Our Environmentally-Friendly US President

God luv ‘im, he cares after all! Today, George W Bush will (attempt to) leave his mark on environmental history by signing declarations under the 1906 Antiquities Act, that will create three large marine sanctuaries where fishing will be banned and divers require a permit.[1]

These sanctuaries take in Pacific waters at the northern end of the Northern Mariana Islands, including the Mariana Trench, the Rose Atoll in American Samoa — the world’s smallest coral atoll and one of the most remote – and in the central Pacific, coral reefs, pinnacles, sea mounts, islands and surrounding waters of Johnston Atoll, Howland, Baker and Jarvis Islands, Kingman Reef, Palmyra Atoll and Wake Island. These areas harbor some of the most pristine coral reefs in the world.

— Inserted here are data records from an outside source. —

-- pv_equiv track=rewrite | github.com/MuriloBertelli/algoritmos-probabilisticos | las_vegas_8_rainhas/main.py | pretty_board
-- ===== SOURCE A (Python) =====
-- from typing import List, Optional, Tuple
--
-- def pretty_board(cols: List[int]) -> str:
--     n = len(cols)
--     rows = []
--     for r in range(n):
--         line = ["·"] * n
--         for c, rr in enumerate(cols):
--             if rr == r:
--                 line[c] = "Q"
--         rows.append(" ".join(line))
--     return "\n".join(rows)
-- ===== SOURCE B (Python) =====
-- def pretty_board(cols):
--     n = len(cols)
--     board = [["·"] * n for _ in range(n)]
--     for c, rr in enumerate(cols):
--         if 0 <= rr < n:
--             board[rr][c] = "Q"
--     return "\n".join(" ".join(row) for row in board)
-- ===== Notes on version B (the rewrite author's own statement) =====
-- stated objective: simpler
-- what changed: B allocates the n-by-n grid once and places each queen directly at board[row][col] in a single pass over cols (with a 0 <= rr < n guard, since A silently ignores out-of-range rows), instead of A's rescanning of all of cols for every one of the n rows.
import Mathlib
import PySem

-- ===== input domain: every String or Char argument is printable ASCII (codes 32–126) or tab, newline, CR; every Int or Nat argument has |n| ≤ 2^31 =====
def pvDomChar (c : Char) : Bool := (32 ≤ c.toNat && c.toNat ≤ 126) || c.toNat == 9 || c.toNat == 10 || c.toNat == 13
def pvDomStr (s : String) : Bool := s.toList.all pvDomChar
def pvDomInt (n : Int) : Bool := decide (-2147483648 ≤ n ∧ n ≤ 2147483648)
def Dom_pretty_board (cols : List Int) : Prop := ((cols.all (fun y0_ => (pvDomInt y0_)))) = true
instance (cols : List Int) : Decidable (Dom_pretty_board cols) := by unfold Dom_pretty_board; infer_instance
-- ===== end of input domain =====

-- B builds the board once and places each queen directly in a single pass (guarded to ignore
-- out-of-range rows, as A does), instead of A's per-row rescan of all of cols; objective: simpler.

-- ===== PORT A =====
def pretty_board (cols : List Int) : String :=
  let n := cols.length
  let rows := (PySem.List.pyRange 0 (n : Int) 1).foldl
    (fun rows r =>
      let ln := (PySem.List.enumerate cols).foldl
        (fun ln p => if p.2 = r then PySem.List.pySetD ln p.1 "Q" else ln)
        (List.replicate n "·")
      rows ++ [PySem.Str.join " " ln])
    ([] : List String)
  PySem.Str.join "\n" rows

-- ===== PORT B =====
def pretty_board_alt (cols : List Int) : String :=
  let n := cols.length
  let board : List (List String) := List.replicate n (List.replicate n "·")
  let board := (PySem.List.enumerate cols).foldl
    (fun b p =>
      if 0 ≤ p.2 ∧ p.2 < (n : Int) then
        PySem.List.pySetD b p.2 (PySem.List.pySetD (PySem.List.pyGetD b p.2 []) p.1 "Q")
      else b)
    board
  PySem.Str.join "\n" (board.map (fun row => PySem.Str.join " " row))

-- ===== PRECONDITION & SPEC =====
def Spec_pretty_board (cols : List Int) (out : String) : Prop := out = pretty_board_alt cols
instance (cols : List Int) (out : String) : Decidable (Spec_pretty_board cols out) := by unfold Spec_pretty_board; infer_instance

-- ===== CLAIM (what is proved, stated in full; the proofs are below) =====
def Claim_equal_pretty_board : Prop := ∀ (cols : List Int), Dom_pretty_board cols → Spec_pretty_board cols (pretty_board cols)

-- ===== LEMMAS AND PROOFS =====

-- A's inner loop, pointwise: a cell becomes "Q" exactly when some processed pair hits it.
theorem foldQ_getElem? (r : Int) (e : List (Int × Int)) (hpos : ∀ p ∈ e, 0 ≤ p.1)
    (ln : List String) (j : Nat) :
    ((e.foldl (fun l p => if p.2 = r then PySem.List.pySetD l p.1 "Q" else l) ln))[j]? =
      if ((j : Int), r) ∈ e ∧ j < ln.length then some "Q" else ln[j]? := by
  induction e generalizing ln with
  | nil => simp
  | cons p t ih =>
    have hp : 0 ≤ p.1 := hpos p (List.mem_cons_self)
    simp only [List.foldl_cons]
    rw [ih (fun q hq => hpos q (List.mem_cons_of_mem _ hq))]
    have hlen : (if p.2 = r then PySem.List.pySetD ln p.1 "Q" else ln).length = ln.length := by
      split_ifs <;> simp [PySem.List.length_pySetD]
    rw [hlen]
    by_cases hm : ((j : Int), r) ∈ t
    · by_cases hj : j < ln.length
      · simp [hm, hj]
      · have h1 : (if p.2 = r then PySem.List.pySetD ln p.1 "Q" else ln)[j]? = none :=
          List.getElem?_eq_none_iff.mpr (by rw [hlen]; omega)
        have h2 : ln[j]? = none := List.getElem?_eq_none_iff.mpr (by omega)
        simp [hm, hj, h1]
    · by_cases hpe : p = ((j : Int), r)
      · subst hpe
        simp only [PySem.List.pySetD_of_nonneg _ _ hp, Int.toNat_natCast,
          List.mem_cons, true_or, true_and]
        by_cases hj : j < ln.length
        · simp [hj]
        · simp [hj]
      · have hstep : (if p.2 = r then PySem.List.pySetD ln p.1 "Q" else ln)[j]? = ln[j]? := by
          split_ifs with h2
          · have h1 : p.1 ≠ (j : Int) := by
              intro h; exact hpe (by cases p; simp_all)
            rw [PySem.List.pySetD_of_nonneg _ _ hp, List.getElem?_set]
            have : ¬ p.1.toNat = j := by omega
            simp [this]
          · rfl
        have hne : ¬ ((j : Int), r) = p := fun h => hpe h.symm
        rw [hstep]
        simp [hm, hne]

theorem length_foldB (n : Nat) (e : List (Int × Int)) (b : List (List String)) :
    ((e.foldl (fun b p =>
        if 0 ≤ p.2 ∧ p.2 < (n : Int) then
          PySem.List.pySetD b p.2 (PySem.List.pySetD (PySem.List.pyGetD b p.2 []) p.1 "Q")
        else b) b)).length = b.length := by
  induction e generalizing b with
  | nil => rfl
  | cons p t ih =>
    simp only [List.foldl_cons]
    rw [ih]
    split_ifs with h
    · exact PySem.List.length_pySetD ..
    · rfl

theorem rows_foldB (n : Nat) (e : List (Int × Int)) (b : List (List String))
    (hb : b.length = n) (hrow : ∀ row ∈ b, row.length = n) :
    ∀ row ∈ (e.foldl (fun b p =>
        if 0 ≤ p.2 ∧ p.2 < (n : Int) then
          PySem.List.pySetD b p.2 (PySem.List.pySetD (PySem.List.pyGetD b p.2 []) p.1 "Q")
        else b) b), row.length = n := by
  induction e generalizing b with
  | nil => exact hrow
  | cons p t ih =>
    intro row hr
    simp only [List.foldl_cons] at hr
    by_cases hg : 0 ≤ p.2 ∧ p.2 < (n : Int)
    · refine ih _ ?_ ?_ row (by rwa [if_pos hg] at hr)
      · rw [PySem.List.length_pySetD]; exact hb
      · intro q hq
        rw [PySem.List.pySetD_of_nonneg _ _ hg.1] at hq
        rcases List.mem_or_eq_of_mem_set hq with h | h
        · exact hrow q h
        · subst h
          rw [PySem.List.length_pySetD]
          rw [PySem.List.pyGetD_eq_getElem _ _ hg.1 (by omega)]
          exact hrow _ (List.getElem_mem (by omega))
    · exact ih _ hb hrow row (by rwa [if_neg hg] at hr)

-- B's placement loop, pointwise on cells.
theorem foldB_getElem? (n : Nat) (e : List (Int × Int)) (hpos : ∀ p ∈ e, 0 ≤ p.1)
    (hlt : ∀ p ∈ e, p.1 < (n : Int)) (b : List (List String)) (hb : b.length = n)
    (hrow : ∀ row ∈ b, row.length = n) (i j : Nat) :
    (((e.foldl (fun b p =>
        if 0 ≤ p.2 ∧ p.2 < (n : Int) then
          PySem.List.pySetD b p.2 (PySem.List.pySetD (PySem.List.pyGetD b p.2 []) p.1 "Q")
        else b) b))[i]?.getD [])[j]? =
      if ((j : Int), (i : Int)) ∈ e ∧ i < n then some "Q" else (b[i]?.getD [])[j]? := by
  induction e generalizing b with
  | nil => simp
  | cons p t ih =>
    have hp1 : 0 ≤ p.1 := hpos p List.mem_cons_self
    have hp1n : p.1 < (n : Int) := hlt p List.mem_cons_self
    simp only [List.foldl_cons]
    have hlen' : (if 0 ≤ p.2 ∧ p.2 < (n : Int) then
        PySem.List.pySetD b p.2 (PySem.List.pySetD (PySem.List.pyGetD b p.2 []) p.1 "Q")
      else b).length = n := by
      have := length_foldB n [p] b
      simpa using this.trans hb
    have hrow' : ∀ row ∈ (if 0 ≤ p.2 ∧ p.2 < (n : Int) then
        PySem.List.pySetD b p.2 (PySem.List.pySetD (PySem.List.pyGetD b p.2 []) p.1 "Q")
      else b), row.length = n := by
      have := rows_foldB n [p] b hb hrow
      simpa using this
    rw [ih (fun q hq => hpos q (List.mem_cons_of_mem _ hq))
        (fun q hq => hlt q (List.mem_cons_of_mem _ hq)) _ hlen' hrow']
    by_cases hm : ((j : Int), (i : Int)) ∈ t
    · by_cases hi : i < n
      · simp [hm, hi]
      · have h1 : (if 0 ≤ p.2 ∧ p.2 < (n : Int) then
            PySem.List.pySetD b p.2 (PySem.List.pySetD (PySem.List.pyGetD b p.2 []) p.1 "Q")
          else b)[i]? = none := List.getElem?_eq_none_iff.mpr (by omega)
        have h2 : b[i]? = none := List.getElem?_eq_none_iff.mpr (by omega)
        simp [hm, hi, h1, h2]
    · by_cases hpe : p = ((j : Int), (i : Int))
      · subst hpe
        by_cases hi : i < n
        · have hg : (0 : Int) ≤ (i : Int) ∧ (i : Int) < (n : Int) := by
            constructor <;> omega
          rw [if_pos hg]
          have hib : i < b.length := by omega
          have hjn : j < n := by omega
          have hrowlen : b[(i:Int).toNat].length = n := hrow _ (List.getElem_mem (by omega))
          simp only [PySem.List.pySetD_of_nonneg _ _ hg.1, PySem.List.pySetD_of_nonneg _ _ hp1,
            PySem.List.pyGetD_eq_getElem _ _ hg.1 (show (i : Int) < (b.length : Int) by omega)]
          simp [List.getElem?_set, hib, hm, hi, show (i:Int).toNat = i from by omega,
            show ((j:Int)).toNat = j from by omega]
          have hbl : b[i].length = n := by simpa using hrowlen
          omega
        · have hg : ¬ ((0 : Int) ≤ (i : Int) ∧ (i : Int) < (n : Int)) := by
            intro h; omega
          rw [if_neg hg]
          simp [hm, hi]
      · have hne : ¬ ((j : Int), (i : Int)) = p := fun h => hpe h.symm
        have hstep : ((if 0 ≤ p.2 ∧ p.2 < (n : Int) then
            PySem.List.pySetD b p.2 (PySem.List.pySetD (PySem.List.pyGetD b p.2 []) p.1 "Q")
          else b)[i]?.getD [])[j]? = (b[i]?.getD [])[j]? := by
          by_cases hg : 0 ≤ p.2 ∧ p.2 < (n : Int)
          · rw [if_pos hg, PySem.List.pySetD_of_nonneg _ _ hg.1]
            by_cases hri : p.2.toNat = i
            · have hpi : p.2 = (i : Int) := by omega
              have hib : i < b.length := by omega
              have hj1 : ¬ p.1 = (j : Int) := by
                intro h
                exact hpe (by cases p; simp_all)
              rw [PySem.List.pyGetD_eq_getElem _ _ hg.1 (by omega),
                PySem.List.pySetD_of_nonneg _ _ hp1]
              simp only [List.getElem?_set, hri, hib]
              have : ¬ p.1.toNat = j := by omega
              simp [this, List.getElem?_eq_getElem hib]
            · simp [hri]
          · rw [if_neg hg]
        rw [hstep]
        simp [hm, hne]





theorem foldl_append_map {α β : Type} (f : α → β) (l : List α) (init : List β) :
    l.foldl (fun acc x => acc ++ [f x]) init = init ++ l.map f := by
  induction l generalizing init with
  | nil => simp
  | cons x t ih => simp [List.foldl_cons, ih, List.append_assoc]

-- ===== VERDICT (by name: the statement is the Claim_ definition above) =====
theorem pretty_board_spec : Claim_equal_pretty_board := by
  intro cols _
  show pretty_board cols = pretty_board_alt cols
  simp only [pretty_board, pretty_board_alt]
  rw [foldl_append_map, List.nil_append]
  congr 1
  set n := cols.length with hn
  set e := PySem.List.enumerate cols with he
  have hmem : ∀ (j : Nat) (r : Int), ((j : Int), r) ∈ e ↔ ∃ h : j < n, cols[j] = r := by
    intro j r
    rw [he, PySem.List.mem_enumerate_iff]
    constructor
    · rintro ⟨k, hk, hpk⟩
      have hjk : j = k := by
        have := congrArg Prod.fst hpk
        simp at this
        omega
      subst hjk
      refine ⟨hk, ?_⟩
      have := congrArg Prod.snd hpk
      simpa using this.symm
    · rintro ⟨hj, hc⟩
      exact ⟨j, hj, by simp [hc]⟩
  have hpos : ∀ p ∈ e, 0 ≤ p.1 := by
    intro p hp
    rcases (PySem.List.mem_enumerate_iff cols 0 p).1 hp with ⟨k, hk, rfl⟩
    simp
  have hlt : ∀ p ∈ e, p.1 < (n : Int) := by
    intro p hp
    rcases (PySem.List.mem_enumerate_iff cols 0 p).1 hp with ⟨k, hk, rfl⟩
    simp
    omega
  set b0 : List (List String) := List.replicate n (List.replicate n "·") with hb0
  have hb0len : b0.length = n := by simp [hb0]
  have hb0row : ∀ row ∈ b0, row.length = n := by
    intro row hr
    rw [List.eq_of_mem_replicate hr]
    simp
  set bF := e.foldl (fun b p =>
      if 0 ≤ p.2 ∧ p.2 < (n : Int) then
        PySem.List.pySetD b p.2 (PySem.List.pySetD (PySem.List.pyGetD b p.2 []) p.1 "Q")
      else b) b0 with hbF
  have hbFlen : bF.length = n := by rw [hbF, length_foldB, hb0len]
  have hbFrow : ∀ row ∈ bF, row.length = n := by rw [hbF]; exact rows_foldB n e b0 hb0len hb0row
  apply List.ext_getElem?
  intro r
  by_cases hr : r < n
  · have hA : (((PySem.List.pyRange 0 (n : Int) 1)).map (fun r => PySem.Str.join " "
        (e.foldl (fun ln p => if p.2 = r then PySem.List.pySetD ln p.1 "Q" else ln)
          (List.replicate n "·"))))[r]? = some (PySem.Str.join " "
        (e.foldl (fun ln p => if p.2 = (r : Int) then PySem.List.pySetD ln p.1 "Q" else ln)
          (List.replicate n "·"))) :=
      PySem.List.getElem?_map_pyRange_zero _ n r hr
    have hB : (bF.map (fun row => PySem.Str.join " " row))[r]? =
        some (PySem.Str.join " " bF[r]) := by
      rw [List.getElem?_map, List.getElem?_eq_getElem (by omega)]
      rfl
    rw [hA, hB]
    congr 2
    have hrowF : bF[r] = bF[r]?.getD [] := by
      rw [List.getElem?_eq_getElem (by omega)]
      rfl
    apply List.ext_getElem?
    intro j
    rw [foldQ_getElem? _ _ hpos, hrowF]
    have := foldB_getElem? n e hpos hlt b0 hb0len hb0row r j
    rw [← hbF] at this
    rw [this]
    by_cases hmj : ((j : Int), (r : Int)) ∈ e
    · have hj : j < n := by
        rcases (hmem j (r : Int)).1 hmj with ⟨h, _⟩
        exact h
      simp [hmj, hj, hr]
    · have hb0r : b0[r]?.getD [] = List.replicate n "·" := by
        rw [hb0, List.getElem?_replicate, if_pos hr]
        rfl
      simp [hmj, hb0r]
  · have h1 : (((PySem.List.pyRange 0 (n : Int) 1)).map (fun r => PySem.Str.join " "
        (e.foldl (fun ln p => if p.2 = r then PySem.List.pySetD ln p.1 "Q" else ln)
          (List.replicate n "·"))))[r]? = none :=
      List.getElem?_eq_none_iff.mpr
        (by simpa [PySem.List.length_pyRange_one] using Nat.le_of_not_lt hr)
    have h2 : (bF.map (fun row => PySem.Str.join " " row))[r]? = none :=
      List.getElem?_eq_none_iff.mpr (by simpa [hbFlen] using Nat.le_of_not_lt hr)
    rw [h1, h2]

According to a report in the SF Chronicle, in November, the idea has induced conflict between Laura Bush and Dick Cheney, the former arguing it “would attract tourism and burnish the president’s record for history.” The vice president is concerned about the effects on local economies, in particular that of the Mariana Islands, heavily reliant on fishing – well, not anymore, apparently.[2]

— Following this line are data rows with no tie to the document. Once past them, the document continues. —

-- pv_equiv track=rewrite | github.com/Fur4nk/epaper-ha-dashboard | ha_epaper_dashboard.py | _portrait_rect_to_epd_rect
-- ===== SOURCE A (Python) =====
-- def _portrait_rect_to_epd_rect(rect, portrait_w: int, portrait_h: int):
--     x0, y0, x1, y1 = rect
--     x0 = max(0, min(portrait_w - 1, int(x0)))
--     y0 = max(0, min(portrait_h - 1, int(y0)))
--     x1 = max(x0 + 1, min(portrait_w, int(x1)))
--     y1 = max(y0 + 1, min(portrait_h, int(y1)))
--
--     def _map_point(px: int, py: int):
--         # Image is rotated 90 degrees CCW before sending to the panel.
--         return py, (portrait_w - 1) - px
--
--     corners = [
--         _map_point(x0, y0),
--         _map_point(x1 - 1, y0),
--         _map_point(x0, y1 - 1),
--         _map_point(x1 - 1, y1 - 1),
--     ]
--     xs = [c[0] for c in corners]
--     ys = [c[1] for c in corners]
--     return min(xs), min(ys), max(xs) + 1, max(ys) + 1
-- ===== SOURCE B (Python) =====
-- def _portrait_rect_to_epd_rect(rect, portrait_w: int, portrait_h: int):
--     x0, y0, x1, y1 = rect
--     x0 = max(0, min(portrait_w - 1, int(x0)))
--     y0 = max(0, min(portrait_h - 1, int(y0)))
--     x1 = max(x0 + 1, min(portrait_w, int(x1)))
--     y1 = max(y0 + 1, min(portrait_h, int(y1)))
--     # Rotation (px, py) -> (py, (portrait_w - 1) - px) is monotone in py and
--     # antitone in px, so the min/max over the four corners collapses to a
--     # closed form: no corner list, no scan.
--     return y0, portrait_w - x1, y1, portrait_w - x0
-- ===== Notes on version B (the rewrite author's own statement) =====
-- stated objective: simpler
-- what changed: B drops the _map_point helper, the 4-corner list and the xs/ys min/max scans, returning the analytically reduced closed form (y0, portrait_w - x1, y1, portrait_w - x0) after the same clamping.
import Mathlib
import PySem

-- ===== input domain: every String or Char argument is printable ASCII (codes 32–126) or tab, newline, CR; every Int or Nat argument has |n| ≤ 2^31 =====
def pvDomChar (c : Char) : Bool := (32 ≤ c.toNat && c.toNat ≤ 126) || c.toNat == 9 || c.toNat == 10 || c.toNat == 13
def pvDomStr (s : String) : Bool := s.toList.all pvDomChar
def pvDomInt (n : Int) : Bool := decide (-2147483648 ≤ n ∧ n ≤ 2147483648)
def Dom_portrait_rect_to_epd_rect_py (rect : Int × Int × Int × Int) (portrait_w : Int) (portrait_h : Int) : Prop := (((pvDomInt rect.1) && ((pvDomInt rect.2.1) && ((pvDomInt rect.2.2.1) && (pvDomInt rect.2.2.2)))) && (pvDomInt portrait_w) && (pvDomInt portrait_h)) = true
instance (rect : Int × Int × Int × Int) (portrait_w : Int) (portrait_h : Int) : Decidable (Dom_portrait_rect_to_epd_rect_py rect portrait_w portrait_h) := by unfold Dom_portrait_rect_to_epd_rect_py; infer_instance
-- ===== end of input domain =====

-- B replaces A's rotated-corner list and min/max scans by the analytically
-- reduced closed form after the same clamping (objective: simpler).

-- ===== PORT A =====
def portrait_rect_to_epd_rect_py (rect : Int × Int × Int × Int) (portrait_w : Int) (portrait_h : Int) : Int × Int × Int × Int :=
  let x0 := max 0 (min (portrait_w - 1) rect.1)
  let y0 := max 0 (min (portrait_h - 1) rect.2.1)
  let x1 := max (x0 + 1) (min portrait_w rect.2.2.1)
  let y1 := max (y0 + 1) (min portrait_h rect.2.2.2)
  let map_point : Int → Int → Int × Int := fun px py => (py, (portrait_w - 1) - px)
  let corners : List (Int × Int) :=
    [map_point x0 y0, map_point (x1 - 1) y0, map_point x0 (y1 - 1), map_point (x1 - 1) (y1 - 1)]
  let xs := corners.map (fun c => c.1)
  let ys := corners.map (fun c => c.2)
  ((PySem.List.min? xs (fun v => v)).getD 0,
   (PySem.List.min? ys (fun v => v)).getD 0,
   (PySem.List.max? xs (fun v => v)).getD 0 + 1,
   (PySem.List.max? ys (fun v => v)).getD 0 + 1)

-- ===== PORT B =====
def portrait_rect_to_epd_rect_py_alt (rect : Int × Int × Int × Int) (portrait_w : Int) (portrait_h : Int) : Int × Int × Int × Int :=
  let x0 := max 0 (min (portrait_w - 1) rect.1)
  let y0 := max 0 (min (portrait_h - 1) rect.2.1)
  let x1 := max (x0 + 1) (min portrait_w rect.2.2.1)
  let y1 := max (y0 + 1) (min portrait_h rect.2.2.2)
  (y0, portrait_w - x1, y1, portrait_w - x0)

-- ===== PRECONDITION & SPEC =====
def Spec_portrait_rect_to_epd_rect_py (rect : Int × Int × Int × Int) (portrait_w : Int) (portrait_h : Int) (out : Int × Int × Int × Int) : Prop := out = portrait_rect_to_epd_rect_py_alt rect portrait_w portrait_h
instance (rect : Int × Int × Int × Int) (portrait_w : Int) (portrait_h : Int) (out : Int × Int × Int × Int) : Decidable (Spec_portrait_rect_to_epd_rect_py rect portrait_w portrait_h out) := by unfold Spec_portrait_rect_to_epd_rect_py; infer_instance

-- ===== CLAIM (what is proved, stated in full; the proofs are below) =====
def Claim_equal_portrait_rect_to_epd_rect_py : Prop := ∀ (rect : Int × Int × Int × Int) (portrait_w : Int) (portrait_h : Int), Dom_portrait_rect_to_epd_rect_py rect portrait_w portrait_h → Spec_portrait_rect_to_epd_rect_py rect portrait_w portrait_h (portrait_rect_to_epd_rect_py rect portrait_w portrait_h)

-- ===== LEMMAS AND PROOFS =====

-- ===== VERDICT (by name: the statement is the Claim_ definition above) =====
theorem portrait_rect_to_epd_rect_py_spec : Claim_equal_portrait_rect_to_epd_rect_py := by
  intro rect portrait_w portrait_h _
  unfold Spec_portrait_rect_to_epd_rect_py
  unfold portrait_rect_to_epd_rect_py portrait_rect_to_epd_rect_py_alt
  simp only [List.map, PySem.List.min?_id_cons, PySem.List.max?_id_cons, List.foldl,
    Option.getD_some]
  refine Prod.ext ?_ (Prod.ext ?_ (Prod.ext ?_ ?_)) <;> simp <;> omega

It’s interesting to note, the area concerned is almost the size of California, but none of it will intrude on the activities of the US fishing fleet. Surprise, surprise.

This is not the first marine sanctuary George Bush has created. Two years ago, our environmental president named the Northwestern Hawaiian Islands and surrounding ocean as a national monument. It’s to be hoped he arranges to take better care of these latest sanctuaries, as, according to BuzzFlash.Com:

In 2006, President Bush established 140,000 square miles of Hawaiian island and surrounding ocean as a national monument, citing the need to protect the extensive reef and the 7,000 rare species living there. Two years later, officials say the clean-up efforts were better before Bush’s designation.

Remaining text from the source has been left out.